- _WORK REQUIRED_
In the data below, which lines hold the word "this"? Copy them.
DATA TO EXAMINE section start
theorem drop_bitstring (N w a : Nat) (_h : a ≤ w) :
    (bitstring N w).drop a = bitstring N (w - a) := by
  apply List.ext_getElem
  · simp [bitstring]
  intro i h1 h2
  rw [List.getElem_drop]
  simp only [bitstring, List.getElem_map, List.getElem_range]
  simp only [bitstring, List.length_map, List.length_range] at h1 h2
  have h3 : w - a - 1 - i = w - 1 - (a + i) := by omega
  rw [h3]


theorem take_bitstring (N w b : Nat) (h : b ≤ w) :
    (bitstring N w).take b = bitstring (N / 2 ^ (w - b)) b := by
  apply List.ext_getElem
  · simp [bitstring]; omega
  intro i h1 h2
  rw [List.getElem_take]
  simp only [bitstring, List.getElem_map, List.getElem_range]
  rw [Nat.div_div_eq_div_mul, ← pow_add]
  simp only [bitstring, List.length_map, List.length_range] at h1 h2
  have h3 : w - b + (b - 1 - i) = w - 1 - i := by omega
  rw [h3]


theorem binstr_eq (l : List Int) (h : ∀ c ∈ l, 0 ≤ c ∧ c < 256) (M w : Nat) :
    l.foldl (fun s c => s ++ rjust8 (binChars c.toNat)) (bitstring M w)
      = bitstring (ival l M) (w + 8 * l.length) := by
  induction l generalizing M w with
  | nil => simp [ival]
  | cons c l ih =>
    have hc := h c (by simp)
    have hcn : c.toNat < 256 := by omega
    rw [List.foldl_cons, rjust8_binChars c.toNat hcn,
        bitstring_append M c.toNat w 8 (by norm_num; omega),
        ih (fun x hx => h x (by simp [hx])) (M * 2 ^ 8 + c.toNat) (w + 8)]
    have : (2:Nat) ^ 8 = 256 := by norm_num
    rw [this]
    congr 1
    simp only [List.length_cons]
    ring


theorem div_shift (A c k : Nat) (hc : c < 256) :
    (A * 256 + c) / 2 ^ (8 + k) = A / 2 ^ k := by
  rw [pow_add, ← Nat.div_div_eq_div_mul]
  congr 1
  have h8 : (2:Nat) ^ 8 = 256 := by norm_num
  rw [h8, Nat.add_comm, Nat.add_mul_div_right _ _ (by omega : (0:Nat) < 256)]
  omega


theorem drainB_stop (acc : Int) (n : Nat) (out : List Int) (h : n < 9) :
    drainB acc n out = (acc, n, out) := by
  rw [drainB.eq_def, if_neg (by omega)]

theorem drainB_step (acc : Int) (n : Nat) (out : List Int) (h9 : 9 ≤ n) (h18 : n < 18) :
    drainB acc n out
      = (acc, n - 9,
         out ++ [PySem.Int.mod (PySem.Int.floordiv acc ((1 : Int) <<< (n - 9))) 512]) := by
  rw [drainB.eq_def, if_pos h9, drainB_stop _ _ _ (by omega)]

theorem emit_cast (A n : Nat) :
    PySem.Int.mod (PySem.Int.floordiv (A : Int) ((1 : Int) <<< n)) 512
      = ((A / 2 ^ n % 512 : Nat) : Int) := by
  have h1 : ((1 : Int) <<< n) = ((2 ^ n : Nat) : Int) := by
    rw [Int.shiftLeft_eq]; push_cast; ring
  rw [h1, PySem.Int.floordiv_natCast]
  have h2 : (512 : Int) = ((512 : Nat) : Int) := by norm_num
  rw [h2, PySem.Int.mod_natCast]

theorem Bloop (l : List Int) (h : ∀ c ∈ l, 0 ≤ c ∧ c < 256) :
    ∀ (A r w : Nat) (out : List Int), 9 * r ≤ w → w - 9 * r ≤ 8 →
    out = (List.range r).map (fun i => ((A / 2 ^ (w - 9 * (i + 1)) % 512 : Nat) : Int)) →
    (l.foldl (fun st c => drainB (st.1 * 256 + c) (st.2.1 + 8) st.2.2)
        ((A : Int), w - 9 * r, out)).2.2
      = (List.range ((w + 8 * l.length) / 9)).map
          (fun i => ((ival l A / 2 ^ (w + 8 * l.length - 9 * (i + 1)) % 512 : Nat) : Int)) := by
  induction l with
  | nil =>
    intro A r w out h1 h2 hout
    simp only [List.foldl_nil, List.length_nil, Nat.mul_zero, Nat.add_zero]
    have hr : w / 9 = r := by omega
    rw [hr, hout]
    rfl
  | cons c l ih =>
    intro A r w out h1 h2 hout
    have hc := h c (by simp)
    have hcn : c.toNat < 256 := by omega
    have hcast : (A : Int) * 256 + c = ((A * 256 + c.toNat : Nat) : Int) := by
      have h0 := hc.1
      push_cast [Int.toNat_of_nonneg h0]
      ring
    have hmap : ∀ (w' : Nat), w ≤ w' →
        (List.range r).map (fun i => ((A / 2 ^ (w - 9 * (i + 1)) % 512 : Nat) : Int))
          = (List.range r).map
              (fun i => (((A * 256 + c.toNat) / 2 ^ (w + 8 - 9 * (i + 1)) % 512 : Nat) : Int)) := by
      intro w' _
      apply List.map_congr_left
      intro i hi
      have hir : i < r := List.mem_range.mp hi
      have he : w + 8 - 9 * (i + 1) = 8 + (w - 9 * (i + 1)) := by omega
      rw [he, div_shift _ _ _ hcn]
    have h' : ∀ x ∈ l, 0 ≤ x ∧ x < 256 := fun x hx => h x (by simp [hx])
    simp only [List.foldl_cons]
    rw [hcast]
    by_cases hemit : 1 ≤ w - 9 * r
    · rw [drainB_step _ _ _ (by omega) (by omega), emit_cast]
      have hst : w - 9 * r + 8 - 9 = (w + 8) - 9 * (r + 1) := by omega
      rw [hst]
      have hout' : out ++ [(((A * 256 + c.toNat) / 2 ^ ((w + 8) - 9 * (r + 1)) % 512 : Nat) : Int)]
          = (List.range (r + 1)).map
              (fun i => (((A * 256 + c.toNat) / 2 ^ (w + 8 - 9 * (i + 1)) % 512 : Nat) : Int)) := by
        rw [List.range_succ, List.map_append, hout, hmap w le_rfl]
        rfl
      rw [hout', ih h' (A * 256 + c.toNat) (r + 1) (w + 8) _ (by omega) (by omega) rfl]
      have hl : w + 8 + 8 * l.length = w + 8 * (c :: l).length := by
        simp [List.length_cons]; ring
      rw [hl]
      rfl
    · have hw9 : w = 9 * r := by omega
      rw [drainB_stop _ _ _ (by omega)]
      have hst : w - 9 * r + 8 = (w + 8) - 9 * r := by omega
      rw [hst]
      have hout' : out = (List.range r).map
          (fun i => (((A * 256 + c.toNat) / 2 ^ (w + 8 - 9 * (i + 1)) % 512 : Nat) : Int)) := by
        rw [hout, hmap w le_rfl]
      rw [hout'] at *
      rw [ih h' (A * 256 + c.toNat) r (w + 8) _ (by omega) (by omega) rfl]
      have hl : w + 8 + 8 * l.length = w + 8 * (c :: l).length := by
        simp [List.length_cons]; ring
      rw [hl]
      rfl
DATA TO EXAMINE section end
DATA TO EXAMINE section start
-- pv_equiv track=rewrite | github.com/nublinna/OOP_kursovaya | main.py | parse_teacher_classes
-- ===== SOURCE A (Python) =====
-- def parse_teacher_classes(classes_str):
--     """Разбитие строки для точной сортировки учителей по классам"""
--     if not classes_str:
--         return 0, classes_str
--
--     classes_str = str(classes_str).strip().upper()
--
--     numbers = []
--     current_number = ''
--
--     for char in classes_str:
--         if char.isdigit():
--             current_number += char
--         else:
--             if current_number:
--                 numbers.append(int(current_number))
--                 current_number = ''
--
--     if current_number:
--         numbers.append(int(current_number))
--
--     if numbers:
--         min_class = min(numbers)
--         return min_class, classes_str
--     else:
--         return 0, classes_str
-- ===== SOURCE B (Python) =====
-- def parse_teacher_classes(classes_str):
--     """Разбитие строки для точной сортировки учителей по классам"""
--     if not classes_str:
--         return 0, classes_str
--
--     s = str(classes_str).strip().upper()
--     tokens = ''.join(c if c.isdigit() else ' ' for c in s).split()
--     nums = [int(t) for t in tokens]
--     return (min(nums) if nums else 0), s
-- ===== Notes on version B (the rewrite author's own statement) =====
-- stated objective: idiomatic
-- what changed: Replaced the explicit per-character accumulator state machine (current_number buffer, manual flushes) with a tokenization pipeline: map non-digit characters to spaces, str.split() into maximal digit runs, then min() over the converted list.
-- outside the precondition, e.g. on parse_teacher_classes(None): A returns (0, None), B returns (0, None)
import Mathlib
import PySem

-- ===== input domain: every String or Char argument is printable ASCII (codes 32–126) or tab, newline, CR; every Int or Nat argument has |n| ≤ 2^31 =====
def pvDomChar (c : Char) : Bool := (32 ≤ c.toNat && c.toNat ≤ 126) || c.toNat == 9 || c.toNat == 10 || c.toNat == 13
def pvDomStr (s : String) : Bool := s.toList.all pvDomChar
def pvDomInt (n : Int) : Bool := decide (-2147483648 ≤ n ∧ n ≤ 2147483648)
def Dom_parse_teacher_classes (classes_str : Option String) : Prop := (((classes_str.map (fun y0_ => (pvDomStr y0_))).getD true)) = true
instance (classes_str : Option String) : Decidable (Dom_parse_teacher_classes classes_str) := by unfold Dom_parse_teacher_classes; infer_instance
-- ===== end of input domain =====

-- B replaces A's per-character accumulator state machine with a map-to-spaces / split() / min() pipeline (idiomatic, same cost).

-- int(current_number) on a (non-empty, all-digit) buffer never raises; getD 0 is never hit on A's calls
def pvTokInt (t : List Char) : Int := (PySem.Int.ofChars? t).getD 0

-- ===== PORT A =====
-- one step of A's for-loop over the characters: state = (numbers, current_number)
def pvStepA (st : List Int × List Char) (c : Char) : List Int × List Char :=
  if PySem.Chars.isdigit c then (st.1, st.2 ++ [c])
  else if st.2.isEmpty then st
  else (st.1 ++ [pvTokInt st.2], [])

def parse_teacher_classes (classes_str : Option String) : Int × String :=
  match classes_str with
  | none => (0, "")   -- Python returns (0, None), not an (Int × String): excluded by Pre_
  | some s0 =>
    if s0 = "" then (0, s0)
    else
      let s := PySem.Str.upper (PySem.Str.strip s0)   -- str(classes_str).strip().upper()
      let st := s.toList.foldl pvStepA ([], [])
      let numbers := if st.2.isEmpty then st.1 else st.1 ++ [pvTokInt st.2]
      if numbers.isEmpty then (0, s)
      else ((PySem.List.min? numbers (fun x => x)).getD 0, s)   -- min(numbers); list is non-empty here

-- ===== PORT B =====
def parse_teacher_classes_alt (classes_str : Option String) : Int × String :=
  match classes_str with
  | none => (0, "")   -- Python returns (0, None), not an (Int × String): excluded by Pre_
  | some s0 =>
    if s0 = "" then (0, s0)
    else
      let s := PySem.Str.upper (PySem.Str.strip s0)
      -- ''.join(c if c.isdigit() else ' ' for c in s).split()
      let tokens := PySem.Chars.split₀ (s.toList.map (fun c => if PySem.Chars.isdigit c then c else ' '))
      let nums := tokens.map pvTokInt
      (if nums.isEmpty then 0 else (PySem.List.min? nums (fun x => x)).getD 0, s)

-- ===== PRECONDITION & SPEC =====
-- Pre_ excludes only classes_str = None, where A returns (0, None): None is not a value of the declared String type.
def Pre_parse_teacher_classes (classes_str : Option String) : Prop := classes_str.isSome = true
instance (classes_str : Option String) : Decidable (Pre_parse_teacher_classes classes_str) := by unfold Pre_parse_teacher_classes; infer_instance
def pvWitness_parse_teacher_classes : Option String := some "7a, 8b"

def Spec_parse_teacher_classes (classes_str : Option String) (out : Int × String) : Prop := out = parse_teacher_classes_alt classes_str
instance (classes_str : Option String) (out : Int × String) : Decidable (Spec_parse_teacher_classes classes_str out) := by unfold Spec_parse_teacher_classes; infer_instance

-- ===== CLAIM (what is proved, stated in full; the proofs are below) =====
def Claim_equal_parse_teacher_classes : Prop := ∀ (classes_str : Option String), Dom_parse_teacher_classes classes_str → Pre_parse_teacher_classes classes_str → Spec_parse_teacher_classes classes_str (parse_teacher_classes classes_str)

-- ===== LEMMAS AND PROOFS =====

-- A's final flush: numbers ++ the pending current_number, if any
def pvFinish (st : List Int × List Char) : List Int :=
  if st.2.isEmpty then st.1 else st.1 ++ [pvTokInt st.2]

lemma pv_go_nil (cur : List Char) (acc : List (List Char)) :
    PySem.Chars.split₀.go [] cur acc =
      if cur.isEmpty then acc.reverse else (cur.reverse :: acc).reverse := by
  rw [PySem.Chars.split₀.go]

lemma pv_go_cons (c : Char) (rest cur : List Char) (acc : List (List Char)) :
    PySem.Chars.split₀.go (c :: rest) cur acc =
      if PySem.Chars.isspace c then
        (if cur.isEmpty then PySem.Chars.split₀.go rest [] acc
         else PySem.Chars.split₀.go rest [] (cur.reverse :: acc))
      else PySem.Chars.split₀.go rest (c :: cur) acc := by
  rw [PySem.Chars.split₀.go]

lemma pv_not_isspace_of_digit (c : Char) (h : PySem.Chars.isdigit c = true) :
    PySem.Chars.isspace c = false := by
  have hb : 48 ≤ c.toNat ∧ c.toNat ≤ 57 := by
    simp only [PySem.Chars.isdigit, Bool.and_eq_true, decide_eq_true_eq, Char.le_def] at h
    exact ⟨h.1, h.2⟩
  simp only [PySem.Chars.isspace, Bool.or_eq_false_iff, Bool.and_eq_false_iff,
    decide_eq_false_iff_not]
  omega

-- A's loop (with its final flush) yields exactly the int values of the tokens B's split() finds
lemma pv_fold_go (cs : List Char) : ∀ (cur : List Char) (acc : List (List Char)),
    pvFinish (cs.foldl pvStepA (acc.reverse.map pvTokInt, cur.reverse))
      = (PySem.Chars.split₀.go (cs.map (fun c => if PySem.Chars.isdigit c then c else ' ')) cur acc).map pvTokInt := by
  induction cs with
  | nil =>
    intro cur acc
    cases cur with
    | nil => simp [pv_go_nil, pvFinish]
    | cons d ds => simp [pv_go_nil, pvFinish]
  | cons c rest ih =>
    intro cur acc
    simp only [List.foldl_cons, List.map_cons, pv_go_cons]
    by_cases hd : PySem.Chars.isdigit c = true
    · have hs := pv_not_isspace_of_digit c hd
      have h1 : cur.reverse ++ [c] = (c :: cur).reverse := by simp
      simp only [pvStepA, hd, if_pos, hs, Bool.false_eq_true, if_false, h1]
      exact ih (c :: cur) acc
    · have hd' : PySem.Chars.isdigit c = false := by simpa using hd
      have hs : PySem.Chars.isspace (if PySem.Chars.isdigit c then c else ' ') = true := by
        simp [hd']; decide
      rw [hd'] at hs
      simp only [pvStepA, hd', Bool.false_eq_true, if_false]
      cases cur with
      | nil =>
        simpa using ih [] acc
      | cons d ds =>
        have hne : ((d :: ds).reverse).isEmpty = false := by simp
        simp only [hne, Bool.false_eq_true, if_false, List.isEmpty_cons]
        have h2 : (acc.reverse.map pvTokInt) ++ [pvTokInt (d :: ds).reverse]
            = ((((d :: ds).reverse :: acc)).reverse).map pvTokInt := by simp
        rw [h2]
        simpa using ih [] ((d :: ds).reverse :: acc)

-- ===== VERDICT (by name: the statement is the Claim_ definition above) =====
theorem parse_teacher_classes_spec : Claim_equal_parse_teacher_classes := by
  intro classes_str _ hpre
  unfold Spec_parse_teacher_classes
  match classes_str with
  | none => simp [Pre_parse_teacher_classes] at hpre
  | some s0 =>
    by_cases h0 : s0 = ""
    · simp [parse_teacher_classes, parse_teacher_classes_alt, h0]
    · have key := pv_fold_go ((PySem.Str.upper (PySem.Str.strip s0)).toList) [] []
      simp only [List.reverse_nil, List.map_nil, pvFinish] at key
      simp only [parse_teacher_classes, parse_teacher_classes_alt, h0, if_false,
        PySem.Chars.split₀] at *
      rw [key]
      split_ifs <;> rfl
DATA TO EXAMINE section end
DATA TO EXAMINE section start
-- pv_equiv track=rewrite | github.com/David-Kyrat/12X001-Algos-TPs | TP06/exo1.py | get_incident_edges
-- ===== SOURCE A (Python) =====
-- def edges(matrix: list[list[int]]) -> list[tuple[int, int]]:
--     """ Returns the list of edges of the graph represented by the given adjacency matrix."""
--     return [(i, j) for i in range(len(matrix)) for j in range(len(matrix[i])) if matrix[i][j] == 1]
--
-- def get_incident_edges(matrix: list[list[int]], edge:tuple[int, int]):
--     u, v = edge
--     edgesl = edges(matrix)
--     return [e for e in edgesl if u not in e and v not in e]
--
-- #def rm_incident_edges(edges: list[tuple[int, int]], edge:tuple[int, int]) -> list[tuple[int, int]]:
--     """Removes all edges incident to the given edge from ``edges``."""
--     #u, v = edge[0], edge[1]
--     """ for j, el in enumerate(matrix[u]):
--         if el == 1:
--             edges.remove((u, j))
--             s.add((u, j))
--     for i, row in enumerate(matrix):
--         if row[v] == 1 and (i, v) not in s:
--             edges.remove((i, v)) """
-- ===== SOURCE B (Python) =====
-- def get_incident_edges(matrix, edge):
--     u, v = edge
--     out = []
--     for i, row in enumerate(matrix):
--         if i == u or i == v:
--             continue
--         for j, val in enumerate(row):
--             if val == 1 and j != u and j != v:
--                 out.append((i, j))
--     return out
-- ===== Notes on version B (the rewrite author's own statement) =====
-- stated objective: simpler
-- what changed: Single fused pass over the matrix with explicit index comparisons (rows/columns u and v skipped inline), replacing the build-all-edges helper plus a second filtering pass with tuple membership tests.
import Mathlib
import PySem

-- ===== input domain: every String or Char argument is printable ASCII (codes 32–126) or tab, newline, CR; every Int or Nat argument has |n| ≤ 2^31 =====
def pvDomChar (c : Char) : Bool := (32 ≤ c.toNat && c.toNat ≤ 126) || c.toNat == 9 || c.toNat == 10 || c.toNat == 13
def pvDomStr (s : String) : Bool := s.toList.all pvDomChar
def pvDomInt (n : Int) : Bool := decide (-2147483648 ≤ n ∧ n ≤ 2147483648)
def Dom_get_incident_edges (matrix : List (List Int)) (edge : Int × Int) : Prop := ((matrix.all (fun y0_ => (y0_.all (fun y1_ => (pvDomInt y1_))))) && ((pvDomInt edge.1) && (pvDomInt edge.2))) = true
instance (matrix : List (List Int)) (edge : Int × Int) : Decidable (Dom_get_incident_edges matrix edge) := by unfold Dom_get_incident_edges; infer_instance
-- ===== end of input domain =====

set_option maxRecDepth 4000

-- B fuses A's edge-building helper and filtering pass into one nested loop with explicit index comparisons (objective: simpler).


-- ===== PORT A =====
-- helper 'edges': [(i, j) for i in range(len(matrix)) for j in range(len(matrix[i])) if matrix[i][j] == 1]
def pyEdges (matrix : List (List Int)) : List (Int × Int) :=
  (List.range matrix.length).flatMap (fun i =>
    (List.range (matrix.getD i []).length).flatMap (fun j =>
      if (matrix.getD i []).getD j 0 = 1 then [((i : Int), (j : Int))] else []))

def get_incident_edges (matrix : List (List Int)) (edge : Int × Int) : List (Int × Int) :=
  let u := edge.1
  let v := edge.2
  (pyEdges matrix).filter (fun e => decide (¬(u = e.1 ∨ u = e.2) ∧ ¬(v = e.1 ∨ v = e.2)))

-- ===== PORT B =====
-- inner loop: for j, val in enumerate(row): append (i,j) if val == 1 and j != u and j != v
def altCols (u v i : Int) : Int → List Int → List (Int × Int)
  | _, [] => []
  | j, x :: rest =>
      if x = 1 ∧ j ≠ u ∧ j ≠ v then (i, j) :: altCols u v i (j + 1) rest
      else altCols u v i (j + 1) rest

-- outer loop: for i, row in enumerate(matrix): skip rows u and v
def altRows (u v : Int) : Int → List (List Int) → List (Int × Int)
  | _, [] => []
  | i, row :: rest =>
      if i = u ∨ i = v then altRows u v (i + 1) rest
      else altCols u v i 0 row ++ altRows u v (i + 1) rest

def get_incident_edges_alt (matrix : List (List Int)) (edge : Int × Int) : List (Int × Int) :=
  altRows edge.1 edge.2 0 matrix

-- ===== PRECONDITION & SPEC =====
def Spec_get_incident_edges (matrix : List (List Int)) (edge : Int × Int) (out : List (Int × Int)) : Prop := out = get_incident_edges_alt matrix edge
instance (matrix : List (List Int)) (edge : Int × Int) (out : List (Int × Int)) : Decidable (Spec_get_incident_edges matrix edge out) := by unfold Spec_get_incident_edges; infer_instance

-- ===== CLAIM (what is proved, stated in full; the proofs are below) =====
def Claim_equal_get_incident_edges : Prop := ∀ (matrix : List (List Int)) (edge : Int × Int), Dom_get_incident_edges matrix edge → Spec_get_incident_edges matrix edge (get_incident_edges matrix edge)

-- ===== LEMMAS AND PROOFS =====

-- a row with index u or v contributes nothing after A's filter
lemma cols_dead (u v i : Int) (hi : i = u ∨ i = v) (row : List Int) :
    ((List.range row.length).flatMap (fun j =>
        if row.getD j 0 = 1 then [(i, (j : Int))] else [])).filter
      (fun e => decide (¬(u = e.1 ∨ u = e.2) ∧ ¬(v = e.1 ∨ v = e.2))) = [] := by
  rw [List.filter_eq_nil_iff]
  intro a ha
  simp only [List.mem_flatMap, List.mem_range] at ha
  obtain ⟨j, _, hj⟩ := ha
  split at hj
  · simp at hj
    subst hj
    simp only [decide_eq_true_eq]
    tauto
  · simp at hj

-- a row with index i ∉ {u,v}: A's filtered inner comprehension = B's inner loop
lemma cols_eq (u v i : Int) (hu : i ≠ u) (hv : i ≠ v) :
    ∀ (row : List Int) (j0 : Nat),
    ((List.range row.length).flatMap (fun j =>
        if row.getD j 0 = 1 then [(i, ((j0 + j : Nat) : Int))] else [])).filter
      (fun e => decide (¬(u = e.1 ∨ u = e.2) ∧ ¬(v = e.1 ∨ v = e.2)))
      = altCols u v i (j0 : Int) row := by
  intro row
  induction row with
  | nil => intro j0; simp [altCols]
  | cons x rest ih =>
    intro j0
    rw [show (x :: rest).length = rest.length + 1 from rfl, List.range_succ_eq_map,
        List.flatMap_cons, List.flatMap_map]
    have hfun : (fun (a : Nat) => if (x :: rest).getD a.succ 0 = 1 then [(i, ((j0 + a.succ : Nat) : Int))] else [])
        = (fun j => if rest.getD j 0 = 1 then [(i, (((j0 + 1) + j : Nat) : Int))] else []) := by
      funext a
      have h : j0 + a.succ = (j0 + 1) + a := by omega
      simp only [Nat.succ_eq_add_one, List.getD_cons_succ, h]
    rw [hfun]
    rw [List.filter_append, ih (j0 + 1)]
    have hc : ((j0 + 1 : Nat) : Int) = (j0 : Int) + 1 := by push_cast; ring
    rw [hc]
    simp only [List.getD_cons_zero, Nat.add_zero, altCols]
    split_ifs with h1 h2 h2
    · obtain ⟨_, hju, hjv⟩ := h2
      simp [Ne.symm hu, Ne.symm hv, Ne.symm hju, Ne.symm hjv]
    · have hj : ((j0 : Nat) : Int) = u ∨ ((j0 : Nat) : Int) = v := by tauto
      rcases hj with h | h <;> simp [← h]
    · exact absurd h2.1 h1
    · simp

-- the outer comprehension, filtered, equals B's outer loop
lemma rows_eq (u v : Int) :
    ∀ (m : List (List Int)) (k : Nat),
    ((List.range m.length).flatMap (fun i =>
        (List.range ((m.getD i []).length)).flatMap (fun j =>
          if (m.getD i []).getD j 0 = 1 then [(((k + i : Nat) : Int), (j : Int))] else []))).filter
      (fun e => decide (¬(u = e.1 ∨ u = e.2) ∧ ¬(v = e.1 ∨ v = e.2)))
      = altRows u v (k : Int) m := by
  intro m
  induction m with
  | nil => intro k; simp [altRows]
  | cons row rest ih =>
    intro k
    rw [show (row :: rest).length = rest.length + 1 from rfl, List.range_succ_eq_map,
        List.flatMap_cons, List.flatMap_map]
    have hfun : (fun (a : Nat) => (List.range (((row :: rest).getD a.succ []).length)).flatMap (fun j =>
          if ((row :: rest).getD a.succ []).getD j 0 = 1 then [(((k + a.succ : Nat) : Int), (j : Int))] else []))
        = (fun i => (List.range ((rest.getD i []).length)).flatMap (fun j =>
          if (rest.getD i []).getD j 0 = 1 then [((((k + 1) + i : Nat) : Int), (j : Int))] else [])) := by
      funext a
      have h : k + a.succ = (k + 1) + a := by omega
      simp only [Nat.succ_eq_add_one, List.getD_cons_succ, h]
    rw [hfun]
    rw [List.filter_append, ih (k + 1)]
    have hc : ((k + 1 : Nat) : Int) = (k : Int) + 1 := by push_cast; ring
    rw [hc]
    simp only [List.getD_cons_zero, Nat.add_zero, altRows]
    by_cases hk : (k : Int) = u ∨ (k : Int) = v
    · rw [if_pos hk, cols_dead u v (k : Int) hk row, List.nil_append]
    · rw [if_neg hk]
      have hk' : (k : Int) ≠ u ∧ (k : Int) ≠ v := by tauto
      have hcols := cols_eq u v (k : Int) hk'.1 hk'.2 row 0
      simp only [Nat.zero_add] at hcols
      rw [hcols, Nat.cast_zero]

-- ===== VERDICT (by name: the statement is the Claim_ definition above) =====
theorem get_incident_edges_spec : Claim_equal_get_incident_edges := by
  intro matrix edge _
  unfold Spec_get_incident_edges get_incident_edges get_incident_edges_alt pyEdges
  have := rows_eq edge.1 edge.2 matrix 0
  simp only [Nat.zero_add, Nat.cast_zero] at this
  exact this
DATA TO EXAMINE section end
- _TASK RESULT_
    rw [this]
  simp only [Nat.zero_add, Nat.cast_zero] at this
  exact this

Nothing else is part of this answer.